I ride the bus both ways every day by the station and 99.99 per cent of the time the driver announces Amtrak. However, just to be sure he says it loud enough ( knowing it is really needed) just ask him or her to announce it. I find the drivers and passengers are alert to that station and often will be helpful about telling you "It is the next stop", etc.

It is a small brick building which kind of sticks out, so spotting it ahead of time from the bus should not be a problem. I have ridden city buses all over this country and find drivers usually to be helpful and informed about local sites.

In average traffic, I guess the bus reaches the Amtrak Station from the Arts Center Station in about 5-7 minutes.
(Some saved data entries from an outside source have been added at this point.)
-- pv_equiv track=rewrite | github.com/karimr19/pythonApiProject | help_functions.py | validate_time_list
-- ===== SOURCE A (Python) =====
-- def validate_time_list(hours_minutes_list):
--     is_correct = True
--     # Проверяем корректность времени.
--     for i in range(0, len(hours_minutes_list)):
--         if hours_minutes_list[i][0] > 23 or hours_minutes_list[i][0] < 0:
--             is_correct = False
--             break
--         if hours_minutes_list[i][1] > 59 or hours_minutes_list[i][1] < 0:
--             is_correct = False
--             break
--     if is_correct:
--         # Проверяем, чтобы левая граница была меньше правой.
--         for i in range(0, len(hours_minutes_list), 2):
--             left = hours_minutes_list[i][0] * 100 + hours_minutes_list[i][1]
--             right = hours_minutes_list[i + 1][0] * 100 + hours_minutes_list[i + 1][1]
--             if left >= right:
--                 is_correct = False
--                 break
--     return is_correct
-- ===== SOURCE B (Python) =====
-- def validate_time_list(hours_minutes_list):
--     rest = hours_minutes_list
--     while rest:
--         h1, m1 = rest[0]
--         if not (0 <= h1 <= 23 and 0 <= m1 <= 59):
--             return False
--         h2, m2 = rest[1]
--         if not (0 <= h2 <= 23 and 0 <= m2 <= 59):
--             return False
--         if h1 * 100 + m1 >= h2 * 100 + m2:
--             return False
--         rest = rest[2:]
--     return True
-- ===== Notes on version B (the rewrite author's own statement) =====
-- stated objective: simpler
-- what changed: A's two separate loops (a full bound-check pass over every element, then a stride-2 index loop recomputing left/right for the ordering check) are fused into one structural pass that walks the list two elements at a time with early returns.
import Mathlib
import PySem

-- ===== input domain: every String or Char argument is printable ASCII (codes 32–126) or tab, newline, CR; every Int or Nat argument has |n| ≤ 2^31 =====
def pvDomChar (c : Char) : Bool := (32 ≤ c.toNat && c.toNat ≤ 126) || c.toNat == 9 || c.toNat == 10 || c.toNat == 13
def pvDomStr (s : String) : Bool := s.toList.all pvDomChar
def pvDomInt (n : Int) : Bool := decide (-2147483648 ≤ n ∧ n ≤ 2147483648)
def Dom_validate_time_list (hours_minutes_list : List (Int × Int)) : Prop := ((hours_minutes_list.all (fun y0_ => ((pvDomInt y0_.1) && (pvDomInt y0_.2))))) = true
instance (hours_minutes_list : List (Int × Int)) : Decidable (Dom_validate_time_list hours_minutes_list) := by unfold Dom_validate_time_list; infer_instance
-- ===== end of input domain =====

-- B replaces A's two separate loops (a full bound-check pass, then a stride-2 index loop
-- with its left/right ordering check) by ONE structural pass over the list two elements at
-- a time (objective: simpler — one fused early-return loop instead of two).

-- ===== PORT A =====
-- first loop of A: bound check of every element, with break
def pvBoundLoop : List (Int × Int) → Bool
  | [] => true
  | p :: rest =>
    if p.1 > 23 || p.1 < 0 then false
    else if p.2 > 59 || p.2 < 0 then false
    else pvBoundLoop rest

-- second loop of A: for i in range(0, len, 2), ordering check; `none` from pyGet? is
-- Python's IndexError at index i+1 (excluded by Pre_; the port returns false there)
def pvOrderLoop (l : List (Int × Int)) : List Int → Bool
  | [] => true
  | i :: rest =>
    match PySem.List.pyGet? l i, PySem.List.pyGet? l (i + 1) with
    | some p, some q =>
      if p.1 * 100 + p.2 ≥ q.1 * 100 + q.2 then false else pvOrderLoop l rest
    | _, _ => false

def validate_time_list (hours_minutes_list : List (Int × Int)) : Bool :=
  let is_correct := pvBoundLoop hours_minutes_list
  if is_correct then
    pvOrderLoop hours_minutes_list
      (PySem.List.pyRange 0 (hours_minutes_list.length : Int) 2)
  else is_correct

-- ===== PORT B =====
-- `not (0 <= h <= 23 and 0 <= m <= 59)` of Source B
def pvAltBad (p : Int × Int) : Bool :=
  !(decide (0 ≤ p.1) && decide (p.1 ≤ 23) && decide (0 ≤ p.2) && decide (p.2 ≤ 59))

-- Source B's while loop over `rest`, two elements at a time; on a one-element remainder
-- Python raises IndexError at rest[1] (excluded by Pre_; the port returns false there)
def pvAltLoop : List (Int × Int) → Bool
  | [] => true
  | [_] => false
  | p :: q :: rest =>
    if pvAltBad p then false
    else if pvAltBad q then false
    else if p.1 * 100 + p.2 ≥ q.1 * 100 + q.2 then false
    else pvAltLoop rest

def validate_time_list_alt (hours_minutes_list : List (Int × Int)) : Bool :=
  pvAltLoop hours_minutes_list

-- ===== PRECONDITION & SPEC =====
-- Pre_ excludes exactly the inputs on which Python A raises IndexError: odd length with
-- every bound valid and every complete pair correctly ordered; it excludes no input on
-- which A returns.
def Pre_validate_time_list (hours_minutes_list : List (Int × Int)) : Prop :=
  hours_minutes_list.length % 2 = 0 ∨
  (∃ p ∈ hours_minutes_list, p.1 > 23 ∨ p.1 < 0 ∨ p.2 > 59 ∨ p.2 < 0) ∨
  (∃ k ∈ List.range (hours_minutes_list.length / 2),
    (hours_minutes_list.getD (2 * k) (0, 0)).1 * 100 +
        (hours_minutes_list.getD (2 * k) (0, 0)).2 ≥
      (hours_minutes_list.getD (2 * k + 1) (0, 0)).1 * 100 +
        (hours_minutes_list.getD (2 * k + 1) (0, 0)).2)
instance (hours_minutes_list : List (Int × Int)) : Decidable (Pre_validate_time_list hours_minutes_list) := by
  unfold Pre_validate_time_list; infer_instance

def pvWitness_validate_time_list : (List (Int × Int)) := [(0, 0), (1, 0)]

def Spec_validate_time_list (hours_minutes_list : List (Int × Int)) (out : Bool) : Prop := out = validate_time_list_alt hours_minutes_list
instance (hours_minutes_list : List (Int × Int)) (out : Bool) : Decidable (Spec_validate_time_list hours_minutes_list out) := by unfold Spec_validate_time_list; infer_instance

-- ===== CLAIM (what is proved, stated in full; the proofs are below) =====
def Claim_equal_validate_time_list : Prop := ∀ (hours_minutes_list : List (Int × Int)), Dom_validate_time_list hours_minutes_list → Pre_validate_time_list hours_minutes_list → Spec_validate_time_list hours_minutes_list (validate_time_list hours_minutes_list)

-- ===== LEMMAS AND PROOFS =====

-- B's combined bound test as A's two tests
theorem pvAltBad_true (p : Int × Int) (h : p.1 > 23 ∨ p.1 < 0 ∨ p.2 > 59 ∨ p.2 < 0) :
    pvAltBad p = true := by
  simp only [pvAltBad, Bool.not_eq_eq_eq_not, Bool.not_true, Bool.and_eq_false_iff,
    decide_eq_false_iff_not]
  omega

theorem pvAltBad_false (p : Int × Int) (h : ¬(p.1 > 23 ∨ p.1 < 0 ∨ p.2 > 59 ∨ p.2 < 0)) :
    pvAltBad p = false := by
  simp only [pvAltBad, Bool.not_eq_eq_eq_not, Bool.not_false, Bool.and_eq_true,
    decide_eq_true_eq]
  omega

theorem pvBoundLoop_cons_bad (p : Int × Int) (rest : List (Int × Int))
    (h : p.1 > 23 ∨ p.1 < 0 ∨ p.2 > 59 ∨ p.2 < 0) : pvBoundLoop (p :: rest) = false := by
  simp only [pvBoundLoop]
  split_ifs with h1 h2
  · rfl
  · rfl
  · exfalso
    simp only [Bool.or_eq_true, decide_eq_true_eq, not_or] at h1 h2
    omega

theorem pvBoundLoop_cons_good (p : Int × Int) (rest : List (Int × Int))
    (h : ¬(p.1 > 23 ∨ p.1 < 0 ∨ p.2 > 59 ∨ p.2 < 0)) :
    pvBoundLoop (p :: rest) = pvBoundLoop rest := by
  simp only [pvBoundLoop]
  rw [if_neg (by simp only [Bool.or_eq_true, decide_eq_true_eq]; omega),
    if_neg (by simp only [Bool.or_eq_true, decide_eq_true_eq]; omega)]

-- range(0, n, 2) as a mapped List.range
theorem pyRange2_eq (n : Nat) :
    PySem.List.pyRange 0 (n : Int) 2 =
      (List.range ((n + 1) / 2)).map (fun k : Nat => (2 : Int) * (k : Int)) := by
  rw [PySem.List.pyRange_of_pos 0 (n : Int) (by norm_num)]
  have hc : (if (0 : Int) < (n : Int) then (((n : Int) - 0 + 2 - 1) / 2).toNat else 0)
      = (n + 1) / 2 := by
    split_ifs with h
    · have : ((n : Int) - 0 + 2 - 1) = ((n + 1 : Nat) : Int) := by push_cast; ring
      rw [this]
      rw [show ((2 : Int)) = ((2 : Nat) : Int) from rfl, ← Int.natCast_div, Int.toNat_natCast]
    · have hn : n = 0 := by omega
      simp [hn]
  rw [hc]
  simp only [zero_add]

-- shifting the index list by 2 drops the first two elements
theorem pvOrderLoop_shift (p q : Int × Int) (l : List (Int × Int)) :
    ∀ ks : List Nat,
      pvOrderLoop (p :: q :: l) (ks.map (fun k : Nat => (2 : Int) * (k : Int) + 2)) =
        pvOrderLoop l (ks.map (fun k : Nat => (2 : Int) * (k : Int))) := by
  intro ks
  induction ks with
  | nil => rfl
  | cons k ks ih =>
    simp only [List.map_cons, pvOrderLoop]
    have h1 : PySem.List.pyGet? (p :: q :: l) ((2 : Int) * k + 2) =
        PySem.List.pyGet? l ((2 : Int) * k) := by
      have e : ((2 : Int) * k + 2) = (((2 * k + 2 : Nat) : Int)) := by push_cast; ring
      have e2 : ((2 : Int) * k) = (((2 * k : Nat) : Int)) := by push_cast; ring
      rw [e, e2, PySem.List.pyGet?_natCast, PySem.List.pyGet?_natCast]
      simp [show 2 * k + 2 = (2 * k) + 1 + 1 by omega]
    have h2 : PySem.List.pyGet? (p :: q :: l) ((2 : Int) * k + 2 + 1) =
        PySem.List.pyGet? l ((2 : Int) * k + 1) := by
      have e : ((2 : Int) * k + 2 + 1) = (((2 * k + 3 : Nat) : Int)) := by push_cast; ring
      have e2 : ((2 : Int) * k + 1) = (((2 * k + 1 : Nat) : Int)) := by push_cast; ring
      rw [e, e2, PySem.List.pyGet?_natCast, PySem.List.pyGet?_natCast]
      simp [show 2 * k + 3 = (2 * k + 1) + 1 + 1 by omega]
    rw [h1, h2]
    cases hg : PySem.List.pyGet? l ((2 : Int) * k) with
    | none => rfl
    | some a =>
      cases hg' : PySem.List.pyGet? l ((2 : Int) * k + 1) with
      | none => rfl
      | some b =>
        dsimp only
        split_ifs with h
        · rfl
        · exact ih

-- one unfolding of A's second loop on a list of length n + 2
theorem pvOrderLoop_cons (p q : Int × Int) (l : List (Int × Int)) :
    pvOrderLoop (p :: q :: l) (PySem.List.pyRange 0 ((p :: q :: l).length : Int) 2) =
      if p.1 * 100 + p.2 ≥ q.1 * 100 + q.2 then false
      else pvOrderLoop l (PySem.List.pyRange 0 (l.length : Int) 2) := by
  rw [show ((p :: q :: l).length) = l.length + 2 from rfl]
  rw [pyRange2_eq, pyRange2_eq]
  rw [show (l.length + 2 + 1) / 2 = (l.length + 1) / 2 + 1 by omega]
  rw [List.range_succ_eq_map]
  simp only [List.map_cons, List.map_map, Nat.cast_zero, mul_zero]
  have hmap : ((List.range ((l.length + 1) / 2)).map ((fun k : Nat => (2 : Int) * (k : Int)) ∘ Nat.succ)) =
      (List.range ((l.length + 1) / 2)).map (fun k : Nat => (2 : Int) * (k : Int) + 2) := by
    apply List.map_congr_left
    intro k _
    show (2 : Int) * ((k + 1 : Nat) : Int) = 2 * k + 2
    push_cast
    ring
  rw [hmap]
  have g0 : PySem.List.pyGet? (p :: q :: l) 0 = some p := by
    rw [show (0 : Int) = ((0 : Nat) : Int) from rfl, PySem.List.pyGet?_natCast]
    rfl
  have g1 : PySem.List.pyGet? (p :: q :: l) (0 + 1) = some q := by
    rw [show ((0 : Int) + 1) = ((1 : Nat) : Int) by norm_num, PySem.List.pyGet?_natCast]
    rfl
  simp only [pvOrderLoop, g0, g1]
  split_ifs with h
  · rfl
  · exact pvOrderLoop_shift p q l (List.range ((l.length + 1) / 2))

-- the core equality: A's value equals B's value on EVERY input (the ports agree even at
-- the inputs Pre_ excludes, where both Pythons raise and both ports return false)
theorem pvMainEq : ∀ l : List (Int × Int), validate_time_list l = pvAltLoop l
  | [] => rfl
  | [p] => by
    show validate_time_list [p] = false
    simp only [validate_time_list]
    by_cases hb : pvBoundLoop [p] = true
    · simp only [hb, if_true]
      show pvOrderLoop [p] (PySem.List.pyRange 0 ((1 : Nat) : Int) 2) = false
      rfl
    · simp only [Bool.not_eq_true] at hb
      simp only [hb, Bool.false_eq_true, if_false]
  | p :: q :: rest => by
    have ih := pvMainEq rest
    by_cases hp : p.1 > 23 ∨ p.1 < 0 ∨ p.2 > 59 ∨ p.2 < 0
    · -- p out of bounds: both are false
      simp only [validate_time_list, pvAltLoop, pvBoundLoop_cons_bad p (q :: rest) hp,
        pvAltBad_true p hp, Bool.false_eq_true, if_false, if_true]
    · by_cases hq : q.1 > 23 ∨ q.1 < 0 ∨ q.2 > 59 ∨ q.2 < 0
      · -- q out of bounds: both are false
        simp only [validate_time_list, pvAltLoop, pvBoundLoop_cons_good p (q :: rest) hp,
          pvBoundLoop_cons_bad q rest hq, pvAltBad_false p hp, pvAltBad_true q hq,
          Bool.false_eq_true, if_false, if_true]
      · -- both in bounds
        simp only [validate_time_list, pvAltLoop, pvBoundLoop_cons_good p (q :: rest) hp,
          pvBoundLoop_cons_good q rest hq, pvAltBad_false p hp, pvAltBad_false q hq,
          Bool.false_eq_true, if_false]
        rw [pvOrderLoop_cons]
        cases hbr : pvBoundLoop rest with
        | true =>
          simp only [validate_time_list, hbr, if_true] at ih
          simp only [if_true]
          split_ifs with h
          · rfl
          · exact ih
        | false =>
          simp only [validate_time_list, hbr, Bool.false_eq_true, if_false] at ih
          simp only [Bool.false_eq_true, if_false]
          rw [← ih]
          split_ifs <;> rfl

-- ===== VERDICT (by name: the statement is the Claim_ definition above) =====
theorem validate_time_list_spec : Claim_equal_validate_time_list := by
  intro l _ _
  unfold Spec_validate_time_list validate_time_list_alt
  exact pvMainEq l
I have never thought to time it. Going north, the station is on the left, sitting over a huge gulch with freeways below. This is where I-75 and I-85 come together, known locally as the "downtown connector".BUT that is down below you, that does not concern your directions.


----------



## Guest

Thank you Bill and I apologize for posting such an endless list of numbers. Your advice was on target as I just asked everyone who looked local and kept on getting good answers. Perhaps the timetable above is just to let you know what point one passes different points and is not meant to be an all inclusive list of stops.
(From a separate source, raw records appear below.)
theorem pvTakeLiteral_close (q : Char) (s : List Char) (he : ¬ PySem.Chars.find s [q] = -1)
    (hp : ¬ s[(PySem.Chars.find s [q]).toNat + 1]? = some q) :
    pvTakeLiteral q s =
      (s.take ((PySem.Chars.find s [q]).toNat + 1), s.drop ((PySem.Chars.find s [q]).toNat + 1)) := by
  conv_lhs => rw [pvTakeLiteral]
  simp [he, hp]

-- membership in take: monotone helpers
theorem pvNotMem_take_of_le {c : Char} {s : List Char} {i j : Nat} (hij : i ≤ j)
    (h : c ∉ s.take j) : c ∉ s.take i := by
  intro hm
  apply h
  have heq : s.take i = (s.take j).take i := by
    rw [List.take_take, min_eq_left hij]
  exact List.take_subset _ _ (heq ▸ hm)

theorem pvNotMem_take_of_not_mem {c : Char} {s : List Char} (i : Nat) (h : c ∉ s) :
    c ∉ s.take i := fun hm => h (List.take_subset _ _ hm)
If you want to go to Arts Station, get on the bus at the shelter right outside the door of the Amtrak station at Deering Road/Peachtree Street corner. If instead you want to ride the bus to the Lenox Station (where the cheap longterm protected MARTA parking is located), cross Peachtree Street carefully and stand on the corner near the fence or somewhere in front of Border's bookstore or conversely, go south on the bus to Arts Station and ride the train north to Lenox Station. You won't get a bus to rail transfer on the bus unless you have a Breeze card (google that one).
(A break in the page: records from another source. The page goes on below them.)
-- pv_equiv track=rewrite | github.com/trernghwhuare/network-analysis-package | 0.py | create_concise_region_label
-- ===== SOURCE A (Python) =====
-- def create_concise_region_label(regions_list):
--     """Create a concise label for regions by grouping similar base regions.
--
--     Args:
--         regions_list: List of region names (e.g., ['M1a', 'M1b', 'S1a', 'S1b', 'M2a', 'M2b'])
--
--     Returns:
--         str: Concise region label (e.g., 'M1(a,b),S1(a,b),M2(a,b)')
--     """
--     if not regions_list:
--         return ""
--
--     # Group regions by base name (everything before the last character)
--     region_groups = {}
--     for region in regions_list:
--         if len(region) >= 2 and region[-1] in 'ab':
--             # Region has variant suffix (a or b)
--             base_name = region[:-1]
--             variant = region[-1]
--             if base_name not in region_groups:
--                 region_groups[base_name] = []
--             region_groups[base_name].append(variant)
--         else:
--             # Region doesn't have variant suffix
--             if region not in region_groups:
--                 region_groups[region] = []
--
--     # Create concise labels for each group
--     concise_parts = []
--     for base_name in sorted(region_groups.keys()):
--         variants = sorted(region_groups[base_name])
--         if variants:
--             # Has variants like a, b
--             concise_parts.append(f"{base_name}({','.join(variants)})")
--         else:
--             # No variants, just the base name
--             concise_parts.append(base_name)
--
--     return ','.join(concise_parts)
-- ===== SOURCE B (Python) =====
-- def create_concise_region_label(regions_list):
--     # Sort-then-scan decomposition: map each region to a (base, variant) pair
--     # ('' = no variant), sort the pairs once, then emit one label per run of
--     # equal bases in a single linear sweep.
--     pairs = []
--     for region in regions_list:
--         if len(region) >= 2 and region[-1] in 'ab':
--             pairs.append((region[:-1], region[-1]))
--         else:
--             pairs.append((region, ''))
--     pairs.sort()
--     parts = []
--     i = 0
--     n = len(pairs)
--     while i < n:
--         base = pairs[i][0]
--         variants = []
--         while i < n and pairs[i][0] == base:
--             if pairs[i][1]:
--                 variants.append(pairs[i][1])
--             i += 1
--         if variants:
--             parts.append(f"{base}({','.join(variants)})")
--         else:
--             parts.append(base)
--     return ','.join(parts)
-- ===== Notes on version B (the rewrite author's own statement) =====
-- stated objective: alternative
-- what changed: Replaces A's mutable dict-of-lists accumulation with a sort-then-scan pipeline: map each region to a (base, variant) pair, sort the pairs once lexicographically, then emit one label per run of equal bases in a single linear sweep.
import Mathlib
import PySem

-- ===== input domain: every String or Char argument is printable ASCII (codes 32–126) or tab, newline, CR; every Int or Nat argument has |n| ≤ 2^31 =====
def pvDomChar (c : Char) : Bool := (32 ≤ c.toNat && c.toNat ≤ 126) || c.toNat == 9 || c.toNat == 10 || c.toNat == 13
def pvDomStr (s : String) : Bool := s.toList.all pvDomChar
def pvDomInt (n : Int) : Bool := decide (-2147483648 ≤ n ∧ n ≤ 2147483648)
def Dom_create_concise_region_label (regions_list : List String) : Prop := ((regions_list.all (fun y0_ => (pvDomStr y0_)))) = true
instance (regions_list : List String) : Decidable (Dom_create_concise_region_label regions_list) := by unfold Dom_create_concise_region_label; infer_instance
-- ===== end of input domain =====

-- B replaces A's mutable dict-of-lists accumulation by mapping each region to a (base, variant) pair, sorting the pairs once and emitting one label per run of equal bases — an alternative decomposition, not faster.


-- ===== PORT A =====
-- loop body of A's first 'for region in regions_list' loop
def pvA_step (d : PySem.Dict String (List String)) (region : String) : PySem.Dict String (List String) :=
  let cs := region.toList
  if 2 ≤ cs.length ∧ (PySem.List.pyGet? cs (-1) = some 'a' ∨ PySem.List.pyGet? cs (-1) = some 'b') then
    -- region[:-1] and region[-1]; the index is in range under the length guard, so .elim's default is unreachable
    let base_name := String.ofList (PySem.List.slice cs none (some (-1)))
    let variant := (PySem.List.pyGet? cs (-1)).elim "" (fun c => String.ofList [c])
    -- 'if base_name not in region_groups: region_groups[base_name] = []' then '.append(variant)'
    let d1 := if d.contains base_name then d else d.insert base_name []
    d1.modify base_name [] (· ++ [variant])
  else
    if d.contains region then d else d.insert region []

def create_concise_region_label (regions_list : List String) : String :=
  if regions_list = [] then ""
  else
    let region_groups := regions_list.foldl pvA_step PySem.Dict.empty
    let concise_parts := (PySem.List.sorted region_groups.keys (fun x => x) false).map
      (fun base_name =>
        let variants := PySem.List.sorted (region_groups.getD base_name []) (fun x => x) false
        if variants ≠ [] then base_name ++ "(" ++ PySem.Str.join "," variants ++ ")" else base_name)
    PySem.Str.join "," concise_parts

-- ===== PORT B =====
-- the (base, variant) pair B builds for one region; '' = no variant (region[-1] is in range under the length guard, so .elim's default is unreachable)
def pvB_pair (region : String) : String × String :=
  let cs := region.toList
  if 2 ≤ cs.length ∧ (PySem.List.pyGet? cs (-1) = some 'a' ∨ PySem.List.pyGet? cs (-1) = some 'b') then
    (String.ofList (PySem.List.slice cs none (some (-1))),
     (PySem.List.pyGet? cs (-1)).elim "" (fun c => String.ofList [c]))
  else (region, "")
Mr. Massell's strength is getting things done. Maybe he wasn't thinking of a ld train, but instead, more of a regional that ended near the state's borders. Who knows.

Guest


----------



## George Harris

Guest said:


> Perhaps the timetable above is just to let you know what point one passes different points and is not meant to be an all inclusive list of stops.


Correct. This is the norm for city bus schedules. It would be impractical to do otherwise, as if you did the timetable would be huge. Normally city bus stops are every block or two and timed points are only every mile or so, or at major transfer points and destinations, such as shopping centers. Guess to those of us who have been regular city bus riders in various places this is what we know, and sometimes forget that it is not general knowledge to those that don't ride regularly.

George


----------



## Dovecote

Bill Haithcoat said:


> I ride the bus both ways every day by the station and 99.99 per cent of the time the driver announces Amtrak. However, just to be sure he says it loud enough ( knowing it is really needed) just ask him or her to announce it. I find the drivers and passengers are alert to that station and often will be helpful about telling you "It is the next stop", etc.
> 
> It is a small brick building which kind of sticks out, so spotting it ahead of time from the bus should not be a problem. I have ridden city buses all over this country and find drivers usually to be helpful and informed about local sites.
> 
> In average traffic, I guess the bus reaches the Amtrak Station from the Arts Center Station in about 5-7 minutes. I have never thought to time it. Going north, the station is on the left, sitting over a huge gulch with freeways below. This is where I-75 and I-85 come together, known locally as the "downtown connector".BUT that is down below you, that does not concern your directions.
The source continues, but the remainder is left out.